Records from a collection:

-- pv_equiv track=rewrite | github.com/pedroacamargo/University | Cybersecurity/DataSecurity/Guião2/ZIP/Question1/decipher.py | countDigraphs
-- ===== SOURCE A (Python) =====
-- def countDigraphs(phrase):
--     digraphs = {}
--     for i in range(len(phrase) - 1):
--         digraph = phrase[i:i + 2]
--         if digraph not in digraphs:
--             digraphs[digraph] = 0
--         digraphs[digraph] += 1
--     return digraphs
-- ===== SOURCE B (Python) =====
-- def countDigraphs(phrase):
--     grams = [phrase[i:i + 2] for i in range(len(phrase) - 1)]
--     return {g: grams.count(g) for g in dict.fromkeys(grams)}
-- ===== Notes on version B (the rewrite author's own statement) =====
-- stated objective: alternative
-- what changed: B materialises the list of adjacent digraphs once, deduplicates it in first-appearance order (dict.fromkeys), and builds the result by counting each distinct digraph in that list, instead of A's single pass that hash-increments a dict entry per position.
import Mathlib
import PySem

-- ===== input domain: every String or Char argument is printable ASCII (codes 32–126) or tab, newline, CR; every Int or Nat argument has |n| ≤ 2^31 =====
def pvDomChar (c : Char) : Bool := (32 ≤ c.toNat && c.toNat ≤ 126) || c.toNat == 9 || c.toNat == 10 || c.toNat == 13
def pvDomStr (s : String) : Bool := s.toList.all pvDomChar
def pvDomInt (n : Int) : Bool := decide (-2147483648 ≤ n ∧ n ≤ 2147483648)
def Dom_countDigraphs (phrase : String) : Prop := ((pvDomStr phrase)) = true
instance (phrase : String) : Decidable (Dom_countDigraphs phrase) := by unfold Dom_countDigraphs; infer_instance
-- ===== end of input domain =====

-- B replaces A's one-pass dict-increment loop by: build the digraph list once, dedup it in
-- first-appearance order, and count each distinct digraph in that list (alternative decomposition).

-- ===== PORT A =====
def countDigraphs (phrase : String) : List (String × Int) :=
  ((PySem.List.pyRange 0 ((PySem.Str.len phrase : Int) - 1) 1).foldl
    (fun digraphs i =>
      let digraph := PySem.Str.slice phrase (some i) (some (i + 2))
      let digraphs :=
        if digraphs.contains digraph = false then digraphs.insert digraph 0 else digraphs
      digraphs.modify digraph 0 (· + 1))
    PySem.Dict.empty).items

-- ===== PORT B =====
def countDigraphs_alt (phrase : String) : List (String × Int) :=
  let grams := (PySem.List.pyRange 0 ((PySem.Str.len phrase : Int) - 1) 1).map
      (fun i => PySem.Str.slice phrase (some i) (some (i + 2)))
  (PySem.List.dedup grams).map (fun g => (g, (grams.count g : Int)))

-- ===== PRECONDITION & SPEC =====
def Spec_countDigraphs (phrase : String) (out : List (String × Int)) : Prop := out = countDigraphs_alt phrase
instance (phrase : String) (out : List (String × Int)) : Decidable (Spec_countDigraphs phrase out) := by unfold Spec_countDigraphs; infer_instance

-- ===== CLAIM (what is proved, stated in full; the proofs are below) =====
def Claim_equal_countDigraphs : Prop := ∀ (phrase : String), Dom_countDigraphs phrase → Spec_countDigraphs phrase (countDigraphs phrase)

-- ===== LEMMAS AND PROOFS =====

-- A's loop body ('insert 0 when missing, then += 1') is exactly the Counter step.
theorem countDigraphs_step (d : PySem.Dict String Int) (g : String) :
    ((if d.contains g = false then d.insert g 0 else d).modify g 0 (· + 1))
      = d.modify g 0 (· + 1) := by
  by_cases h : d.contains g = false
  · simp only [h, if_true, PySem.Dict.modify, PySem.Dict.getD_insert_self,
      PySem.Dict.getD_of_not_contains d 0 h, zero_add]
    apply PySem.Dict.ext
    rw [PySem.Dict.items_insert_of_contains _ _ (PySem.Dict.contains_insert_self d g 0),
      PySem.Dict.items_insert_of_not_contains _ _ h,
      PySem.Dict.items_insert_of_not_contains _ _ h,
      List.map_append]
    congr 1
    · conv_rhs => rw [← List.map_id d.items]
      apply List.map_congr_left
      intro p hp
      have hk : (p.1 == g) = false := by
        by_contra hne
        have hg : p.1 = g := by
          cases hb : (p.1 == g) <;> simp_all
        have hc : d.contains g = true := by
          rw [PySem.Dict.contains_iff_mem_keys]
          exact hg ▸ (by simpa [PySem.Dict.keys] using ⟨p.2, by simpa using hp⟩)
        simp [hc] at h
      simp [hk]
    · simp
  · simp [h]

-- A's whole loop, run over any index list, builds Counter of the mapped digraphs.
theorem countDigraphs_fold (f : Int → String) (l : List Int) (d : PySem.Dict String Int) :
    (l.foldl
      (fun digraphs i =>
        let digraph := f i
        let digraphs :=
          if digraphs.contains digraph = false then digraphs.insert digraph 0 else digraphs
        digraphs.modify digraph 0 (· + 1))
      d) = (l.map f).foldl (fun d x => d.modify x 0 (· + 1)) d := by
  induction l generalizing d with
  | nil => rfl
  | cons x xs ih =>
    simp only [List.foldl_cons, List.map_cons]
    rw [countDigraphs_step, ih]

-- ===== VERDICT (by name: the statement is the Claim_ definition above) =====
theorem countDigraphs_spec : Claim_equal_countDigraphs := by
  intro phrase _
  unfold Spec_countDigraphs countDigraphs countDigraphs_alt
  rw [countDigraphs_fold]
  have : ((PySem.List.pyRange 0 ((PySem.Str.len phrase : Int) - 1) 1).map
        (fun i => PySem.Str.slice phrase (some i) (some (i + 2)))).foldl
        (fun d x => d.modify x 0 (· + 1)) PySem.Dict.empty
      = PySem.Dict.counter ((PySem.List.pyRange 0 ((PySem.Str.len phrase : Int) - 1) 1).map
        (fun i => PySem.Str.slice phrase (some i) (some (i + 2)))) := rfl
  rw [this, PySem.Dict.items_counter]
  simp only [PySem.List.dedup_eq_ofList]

What the exercise asks:
Set down the data once more, word for word.

Reply:
-- pv_equiv track=rewrite | github.com/pedroacamargo/University | Cybersecurity/DataSecurity/Guião2/ZIP/Question1/decipher.py | countDigraphs
-- ===== SOURCE A (Python) =====
-- def countDigraphs(phrase):
--     digraphs = {}
--     for i in range(len(phrase) - 1):
--         digraph = phrase[i:i + 2]
--         if digraph not in digraphs:
--             digraphs[digraph] = 0
--         digraphs[digraph] += 1
--     return digraphs
-- ===== SOURCE B (Python) =====
-- def countDigraphs(phrase):
--     grams = [phrase[i:i + 2] for i in range(len(phrase) - 1)]
--     return {g: grams.count(g) for g in dict.fromkeys(grams)}
-- ===== Notes on version B (the rewrite author's own statement) =====
-- stated objective: alternative
-- what changed: B materialises the list of adjacent digraphs once, deduplicates it in first-appearance order (dict.fromkeys), and builds the result by counting each distinct digraph in that list, instead of A's single pass that hash-increments a dict entry per position.
import Mathlib
import PySem

-- ===== input domain: every String or Char argument is printable ASCII (codes 32–126) or tab, newline, CR; every Int or Nat argument has |n| ≤ 2^31 =====
def pvDomChar (c : Char) : Bool := (32 ≤ c.toNat && c.toNat ≤ 126) || c.toNat == 9 || c.toNat == 10 || c.toNat == 13
def pvDomStr (s : String) : Bool := s.toList.all pvDomChar
def pvDomInt (n : Int) : Bool := decide (-2147483648 ≤ n ∧ n ≤ 2147483648)
def Dom_countDigraphs (phrase : String) : Prop := ((pvDomStr phrase)) = true
instance (phrase : String) : Decidable (Dom_countDigraphs phrase) := by unfold Dom_countDigraphs; infer_instance
-- ===== end of input domain =====

-- B replaces A's one-pass dict-increment loop by: build the digraph list once, dedup it in
-- first-appearance order, and count each distinct digraph in that list (alternative decomposition).

-- ===== PORT A =====
def countDigraphs (phrase : String) : List (String × Int) :=
  ((PySem.List.pyRange 0 ((PySem.Str.len phrase : Int) - 1) 1).foldl
    (fun digraphs i =>
      let digraph := PySem.Str.slice phrase (some i) (some (i + 2))
      let digraphs :=
        if digraphs.contains digraph = false then digraphs.insert digraph 0 else digraphs
      digraphs.modify digraph 0 (· + 1))
    PySem.Dict.empty).items

-- ===== PORT B =====
def countDigraphs_alt (phrase : String) : List (String × Int) :=
  let grams := (PySem.List.pyRange 0 ((PySem.Str.len phrase : Int) - 1) 1).map
      (fun i => PySem.Str.slice phrase (some i) (some (i + 2)))
  (PySem.List.dedup grams).map (fun g => (g, (grams.count g : Int)))

-- ===== PRECONDITION & SPEC =====
def Spec_countDigraphs (phrase : String) (out : List (String × Int)) : Prop := out = countDigraphs_alt phrase
instance (phrase : String) (out : List (String × Int)) : Decidable (Spec_countDigraphs phrase out) := by unfold Spec_countDigraphs; infer_instance

-- ===== CLAIM (what is proved, stated in full; the proofs are below) =====
def Claim_equal_countDigraphs : Prop := ∀ (phrase : String), Dom_countDigraphs phrase → Spec_countDigraphs phrase (countDigraphs phrase)

-- ===== LEMMAS AND PROOFS =====

-- A's loop body ('insert 0 when missing, then += 1') is exactly the Counter step.
theorem countDigraphs_step (d : PySem.Dict String Int) (g : String) :
    ((if d.contains g = false then d.insert g 0 else d).modify g 0 (· + 1))
      = d.modify g 0 (· + 1) := by
  by_cases h : d.contains g = false
  · simp only [h, if_true, PySem.Dict.modify, PySem.Dict.getD_insert_self,
      PySem.Dict.getD_of_not_contains d 0 h, zero_add]
    apply PySem.Dict.ext
    rw [PySem.Dict.items_insert_of_contains _ _ (PySem.Dict.contains_insert_self d g 0),
      PySem.Dict.items_insert_of_not_contains _ _ h,
      PySem.Dict.items_insert_of_not_contains _ _ h,
      List.map_append]
    congr 1
    · conv_rhs => rw [← List.map_id d.items]
      apply List.map_congr_left
      intro p hp
      have hk : (p.1 == g) = false := by
        by_contra hne
        have hg : p.1 = g := by
          cases hb : (p.1 == g) <;> simp_all
        have hc : d.contains g = true := by
          rw [PySem.Dict.contains_iff_mem_keys]
          exact hg ▸ (by simpa [PySem.Dict.keys] using ⟨p.2, by simpa using hp⟩)
        simp [hc] at h
      simp [hk]
    · simp
  · simp [h]

-- A's whole loop, run over any index list, builds Counter of the mapped digraphs.
theorem countDigraphs_fold (f : Int → String) (l : List Int) (d : PySem.Dict String Int) :
    (l.foldl
      (fun digraphs i =>
        let digraph := f i
        let digraphs :=
          if digraphs.contains digraph = false then digraphs.insert digraph 0 else digraphs
        digraphs.modify digraph 0 (· + 1))
      d) = (l.map f).foldl (fun d x => d.modify x 0 (· + 1)) d := by
  induction l generalizing d with
  | nil => rfl
  | cons x xs ih =>
    simp only [List.foldl_cons, List.map_cons]
    rw [countDigraphs_step, ih]

-- ===== VERDICT (by name: the statement is the Claim_ definition above) =====
theorem countDigraphs_spec : Claim_equal_countDigraphs := by
  intro phrase _
  unfold Spec_countDigraphs countDigraphs countDigraphs_alt
  rw [countDigraphs_fold]
  have : ((PySem.List.pyRange 0 ((PySem.Str.len phrase : Int) - 1) 1).map
        (fun i => PySem.Str.slice phrase (some i) (some (i + 2)))).foldl
        (fun d x => d.modify x 0 (· + 1)) PySem.Dict.empty
      = PySem.Dict.counter ((PySem.List.pyRange 0 ((PySem.Str.len phrase : Int) - 1) 1).map
        (fun i => PySem.Str.slice phrase (some i) (some (i + 2)))) := rfl
  rw [this, PySem.Dict.items_counter]
  simp only [PySem.List.dedup_eq_ofList]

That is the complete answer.